An introduction to working with anxiety | Kelly Hearn

         
working with anxiety

In this article, psychotherapist Kelly Hearn offers an introduction to working with anxiety and how to manage a reactive nervous system. Kelly offers practical insights into ways in which you can learn to ground during uncertain times. She explains how yoga, breathwork and meditation can offer support.

Working with anxiety

As a psychotherapist, I work with clients on managing their anxiety.  As someone with a highly reactive nervous system, I’ve also had decades of practice managing my own and so have a deep personal connection to this work. While anxiety feels pretty pervasive at the moment, the good news is there is a lot we can do to actively support ourselves in anxious times.  This is what I’m referring to when I talk about working with anxiety.

I was thrilled to be asked to contribute to the Movement for Modern Life course because it offers practices I know to be effective, and highly complementary to psychotherapy.  Increasingly, GPs and therapists are making ‘social prescriptions’ of yoga, meditation and breathwork as the research points to the benefits of these in treating anxiety.  In addition to this brief blog, I will be contributing to the MFML course a number of short psycho-education audio recordings with exercises. I will also facilitate a live workshop ‘Getting Grounded in Uncertain Times’ in early November. 

Defining Anxiety

Let’s start with defining what we’re talking about.  Anxiety is a psychological, physiological and behavioural state of uneasiness or uncertainty. It usually arises when we are either overestimating threats or underestimating our ability to deal with them.  Anxiety is related to stress and fear in that all three overlap and share some of the same symptoms.  Yet there is an important difference in that both stress and fear are caused by something external and specific, a stressor, or a particular threat that frightens us.  Anxiety tends to be generalised worry or dread; it can feel pervasive, even existential.  Or a nervous energy that has us playing a never-ending game of whack-a-mole as worries appear only to be replaced with new ones.  

Anxiety exists on a spectrum.  While most of us experience it some of the time, it tips into what can be classified as a disorder when the anxiety starts to interfere with basic functioning over a prolonged period.  Generalised Anxiety Disorder (GAD) is the most common affecting up to 5% of the population, but others include Panic Disorder, Phobias, Social Anxiety Disorder, post-traumatic stress disorder (PTSD) and Obsessive Compulsive Disorder (OCD). The American Psychiatric Association estimates that 30% of adults will experience symptoms of an anxiety disorder at some point in their lives.  

The Age of Anxiety?

We are nearly two years into a global pandemic, the future progression of which is still uncertain.  Covid only added to a building list of collective worries:  Climate change, racial injustice, political divisiveness, economic inequality, terrorism…. all of which have had their effect on our mental health.

It may feel like we are living in ‘The Age of Anxiety,’ although this was actually the title of a 1947 Pulitzer Prize-winning poem by WH Auden.

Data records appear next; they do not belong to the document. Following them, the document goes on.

-- pv_equiv track=rewrite | github.com/KirillZhabin/Codewars | 7 kyu/Fizz  Buzz.py | solution
-- ===== SOURCE A (Python) =====
-- def solution(number):
--     a = 0
--     b = 0
--     c = 0
--     for n in range(3, number):
--         if n % 15 == 0:
--             c += 1
--         elif n % 5 == 0:
--             b += 1
--         elif n % 3 == 0:
--             a += 1
--     return [a, b, c]
-- ===== SOURCE B (Python) =====
-- def solution(number):
--     m = max(number - 1, 0)
--     f = m // 15
--     return [m // 3 - f, m // 5 - f, f]
-- ===== Notes on version B (the rewrite author's own statement) =====
-- stated objective: faster
-- what changed: Replaces the O(n) loop over range(3, number) with O(1) floor-division counting formulas (multiples of 3/5/15 below number, clamped for empty ranges).
import Mathlib
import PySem

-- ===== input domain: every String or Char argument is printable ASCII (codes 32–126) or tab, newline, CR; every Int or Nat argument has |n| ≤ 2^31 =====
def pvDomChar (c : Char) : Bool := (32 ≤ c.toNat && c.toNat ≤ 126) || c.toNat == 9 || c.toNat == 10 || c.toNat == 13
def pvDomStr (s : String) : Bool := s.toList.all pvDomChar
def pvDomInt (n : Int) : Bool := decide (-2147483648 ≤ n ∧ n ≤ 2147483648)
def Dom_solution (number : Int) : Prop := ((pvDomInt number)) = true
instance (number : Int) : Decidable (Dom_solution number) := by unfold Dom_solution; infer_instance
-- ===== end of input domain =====

-- B replaces the O(n) counting loop with closed-form floor-division counts (clamped for empty ranges).
-- ===== PORT A =====
def solution (number : Int) : List Int :=
  let s := (PySem.List.pyRange 3 number 1).foldl
    (fun (st : Int × Int × Int) n =>
      let (a, b, c) := st
      if PySem.Int.mod n 15 == 0 then (a, b, c + 1)
      else if PySem.Int.mod n 5 == 0 then (a, b + 1, c)
      else if PySem.Int.mod n 3 == 0 then (a + 1, b, c)
      else (a, b, c)) (0, 0, 0)
  [s.1, s.2.1, s.2.2]

-- ===== PORT B =====
def solution_alt (number : Int) : List Int :=
  let m := max (number - 1) 0
  let f := PySem.Int.floordiv m 15
  [PySem.Int.floordiv m 3 - f, PySem.Int.floordiv m 5 - f, f]

-- ===== PRECONDITION & SPEC =====
def Spec_solution (number : Int) (out : List Int) : Prop := out = solution_alt number
instance (number : Int) (out : List Int) : Decidable (Spec_solution number out) := by unfold Spec_solution; infer_instance

-- ===== CLAIM (what is proved, stated in full; the proofs are below) =====
def Claim_equal_solution : Prop := ∀ (number : Int), Dom_solution number → Spec_solution number (solution number)

-- ===== LEMMAS AND PROOFS =====

theorem solution_loop_state (k : Nat) :
    (PySem.List.pyRange 3 (3 + (k : Int)) 1).foldl
      (fun (st : Int × Int × Int) n =>
        let (a, b, c) := st
        if PySem.Int.mod n 15 == 0 then (a, b, c + 1)
        else if PySem.Int.mod n 5 == 0 then (a, b + 1, c)
        else if PySem.Int.mod n 3 == 0 then (a + 1, b, c)
        else (a, b, c)) (0, 0, 0)
    = (PySem.Int.floordiv (2 + (k : Int)) 3 - PySem.Int.floordiv (2 + (k : Int)) 15,
       PySem.Int.floordiv (2 + (k : Int)) 5 - PySem.Int.floordiv (2 + (k : Int)) 15,
       PySem.Int.floordiv (2 + (k : Int)) 15) := by
  induction k with
  | zero => decide
  | succ k ih =>
    have h1 : (3 : Int) ≤ 3 + (k : Int) := by omega
    have hr : PySem.List.pyRange 3 (3 + ((k : Int) + 1)) 1
        = PySem.List.pyRange 3 (3 + (k : Int)) 1 ++ [3 + (k : Int)] := by
      simpa [add_assoc] using
        PySem.List.pyRange_one_succ_right (a := 3) (b := 3 + (k : Int)) h1
    push_cast
    rw [hr, List.foldl_append, ih, List.foldl_cons, List.foldl_nil]
    have e3 : ∀ a : Int, PySem.Int.floordiv a 3 = a / 3 := fun a =>
      PySem.Int.floordiv_eq_ediv_of_pos (by norm_num)
    have e5 : ∀ a : Int, PySem.Int.floordiv a 5 = a / 5 := fun a =>
      PySem.Int.floordiv_eq_ediv_of_pos (by norm_num)
    have e15 : ∀ a : Int, PySem.Int.floordiv a 15 = a / 15 := fun a =>
      PySem.Int.floordiv_eq_ediv_of_pos (by norm_num)
    have m3 : ∀ a : Int, PySem.Int.mod a 3 = a % 3 := fun a =>
      PySem.Int.mod_eq_emod_of_pos (by norm_num)
    have m5 : ∀ a : Int, PySem.Int.mod a 5 = a % 5 := fun a =>
      PySem.Int.mod_eq_emod_of_pos (by norm_num)
    have m15 : ∀ a : Int, PySem.Int.mod a 15 = a % 15 := fun a =>
      PySem.Int.mod_eq_emod_of_pos (by norm_num)
    simp only [e3, e5, e15, m3, m5, m15, beq_iff_eq]
    have h23 : (2 : Int) + ((k : Int) + 1) = 3 + (k : Int) := by ring
    rw [h23]
    split_ifs with h15 h5 h3 <;> simp only [Prod.mk.injEq]
    · -- n % 15 = 0: all three single-divisor quotients step by 1
      have c3 : (3 + (k : Int)) % 3 = 0 := by omega
      have c5 : (3 + (k : Int)) % 5 = 0 := by omega
      have d3 : (3 + (k : Int)) / 3 = (2 + (k : Int)) / 3 + 1 := by omega
      have d5 : (3 + (k : Int)) / 5 = (2 + (k : Int)) / 5 + 1 := by omega
      have d15 : (3 + (k : Int)) / 15 = (2 + (k : Int)) / 15 + 1 := by omega
      refine ⟨by omega, by omega, by omega⟩
    · -- n % 5 = 0, n % 15 ≠ 0: hence n % 3 ≠ 0
      have c3 : ¬ (3 + (k : Int)) % 3 = 0 := fun h => h15 (by omega)
      have d3 : (3 + (k : Int)) / 3 = (2 + (k : Int)) / 3 := by omega
      have d5 : (3 + (k : Int)) / 5 = (2 + (k : Int)) / 5 + 1 := by omega
      have d15 : (3 + (k : Int)) / 15 = (2 + (k : Int)) / 15 := by omega
      refine ⟨by omega, by omega, by omega⟩
    · -- n % 3 = 0, n % 5 ≠ 0 (hence n % 15 ≠ 0)
      have d3 : (3 + (k : Int)) / 3 = (2 + (k : Int)) / 3 + 1 := by omega
      have d5 : (3 + (k : Int)) / 5 = (2 + (k : Int)) / 5 := by omega
      have d15 : (3 + (k : Int)) / 15 = (2 + (k : Int)) / 15 := by omega
      refine ⟨by omega, by omega, by omega⟩
    · -- no divisor: all quotients unchanged
      have d3 : (3 + (k : Int)) / 3 = (2 + (k : Int)) / 3 := by omega
      have d5 : (3 + (k : Int)) / 5 = (2 + (k : Int)) / 5 := by omega
      have d15 : (3 + (k : Int)) / 15 = (2 + (k : Int)) / 15 := by omega
      refine ⟨by omega, by omega, by omega⟩

theorem solution_le3 (number : Int) (h : number ≤ 3) : solution number = solution_alt number := by
  have hnil : PySem.List.pyRange 3 number 1 = [] := PySem.List.pyRange_one_eq_nil h
  have e : ∀ (a b : Int), 0 < b → PySem.Int.floordiv a b = a / b := fun a b hb =>
    PySem.Int.floordiv_eq_ediv_of_pos hb
  simp only [solution, hnil, List.foldl_nil, solution_alt,
    e _ 3 (by norm_num), e _ 5 (by norm_num), e _ 15 (by norm_num), List.cons.injEq, and_true]
  refine ⟨?_, ?_, ?_⟩ <;> omega

-- ===== VERDICT (by name: the statement is the Claim_ definition above) =====
theorem solution_spec : Claim_equal_solution := by
  intro number _
  unfold Spec_solution
  rcases le_or_gt number 3 with h | h
  · exact solution_le3 number h
  · obtain ⟨k, hk⟩ : ∃ k : Nat, number = 3 + (k : Int) := ⟨(number - 3).toNat, by omega⟩
    subst hk
    simp only [solution, solution_alt, solution_loop_state k]
    have hm : max (3 + (k : Int) - 1) 0 = 2 + (k : Int) := by omega
    rw [hm]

Thousands of years prior, Greek and Latin physicians and philosophers had already identified anxiety as a medical reality.  Ancient Epicurean and Stoic philosophers’ work included practices that sound remarkably similar to modern cognitive behavioural psychology.  All of this is to say that anxiety isn’t new.  It isn’t an aberration.   And it isn’t going away.  However, anxiety isn’t the problem (she says controversially). It is our relationship to anxiety that needs to change.   

Changing Our Relationship with Anxiety

As a culture, we have a tendency to fear anxiety, or to pathologize it.  To think it is a character flaw to overcome, or eradicate.  Us anxious ones judge ourselves for being too weak, sensitive, or lacking resilience.   So now we’re anxious, and also feeling bad about it.   Two times the fun.  But what if we could see anxiety for what it is: something built into our nervous systems, a part of being human.   As counter-intuitive as it sounds, anxiety can also co-exist with some pretty positive traits and even be a catalyst for personal growth if we’re open to it.   So rather than fighting anxiety, can we get curious about how we might relate to it differently?  Engage openly in ways that bring a bit more ease to our lives, and maybe even some pretty important insights? 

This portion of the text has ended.